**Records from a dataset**
-- the fuelled while-loop reaches a true fixpoint of the sweep
lemma loop_fix (p2c : List (String × List String)) (b : PySem.Dict String (List String)) :
    ∀ (n : Nat) (d : PySem.Dict String (List String)),
    d.keys.Nodup →
    (∀ k, (d.getD k []).Nodup) →
    (∀ k x, x ∈ d.getD k [] → x ∈ p2c.map Prod.fst) →
    SoundB b d →
    d.items.length * p2c.length + 1 ≤ n + sumSizes d →
      ((augA_loop n d).keys = d.keys ∧
       SoundB b (augA_loop n d) ∧
       (∀ k x, x ∈ d.getD k [] → x ∈ (augA_loop n d).getD k []) ∧
       augA_sweep (augA_loop n d) = (augA_loop n d, false)) := by
  intro n
  induction n with
  | zero =>
    intro d hk hnv hsp _ hfuel
    exact absurd (sumSizes_le p2c d hk hnv hsp) (by omega)
  | succ n ih =>
    intro d hk hnv hsp hsound hfuel
    have hkeys_items : d.items.map Prod.fst = d.keys := by simp [PySem.Dict.keys]
    have hsw := sweep_fold p2c b d.items d false (hkeys_items ▸ hk)
      (fun ca hca => PySem.Dict.getD_of_mem_items d (show (ca.1, ca.2) ∈ d.items from hca) hk [])
      hk
      (fun ca hca => PySem.Dict.mem_keys_of_mem_items _ hca)
      hnv hsp hsound
    obtain ⟨c1, c2, c3, c4, c5, c6, c7, c8⟩ := hsw
    have hc1 : (augA_sweep d).1.keys = d.keys := c1
    have hloop : augA_loop (n + 1) d =
        if (augA_sweep d).2 then augA_loop n (augA_sweep d).1 else (augA_sweep d).1 := rfl
    by_cases hflag : (augA_sweep d).2 = true
    · -- a change happened: recurse with strictly larger total size
      rw [hloop, if_pos hflag]
      have hitems_len : (augA_sweep d).1.items.length = d.items.length := by
        have h1 : (augA_sweep d).1.keys.length = d.keys.length := by rw [hc1]
        simpa [PySem.Dict.keys] using h1
      have hsum : sumSizes d + 1 ≤ sumSizes (augA_sweep d).1 := c8 rfl hflag
      have ihh := ih (augA_sweep d).1
        (by rw [hc1]; exact hk) c2 c3 c4
        (by rw [hitems_len]; omega)
      obtain ⟨j1, j2, j3, j4⟩ := ihh
      exact ⟨by rw [j1, hc1], j2, (fun k x hx => j3 k x (c5 k x hx)), j4⟩
    · -- no change: the sweep returned the dict unchanged, a fixpoint
      have hflag' : (augA_sweep d).2 = false := by
        cases h : (augA_sweep d).2
        · rfl
        · exact absurd h hflag
      rw [hloop, if_neg (by rw [hflag']; exact Bool.false_ne_true)]
      have hfix : (augA_sweep d).1 = d := (c7 hflag').1
      rw [hfix]
      refine ⟨rfl, hsound, fun _ _ h => h, ?_⟩
      have hpair : augA_sweep d = ((augA_sweep d).1, (augA_sweep d).2) := rfl
      rw [hpair, hfix, hflag']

**YOUR OBJECTIVE**
Scan the data above; copy every line where "exact" appears.

**SOLVED EXERCISE**
    exact absurd (sumSizes_le p2c d hk hnv hsp) (by omega)
        (by rw [hc1]; exact hk) c2 c3 c4
      exact ⟨by rw [j1, hc1], j2, (fun k x hx => j3 k x (c5 k x hx)), j4⟩
        · exact absurd h hflag
      rw [hloop, if_neg (by rw [hflag']; exact Bool.false_ne_true)]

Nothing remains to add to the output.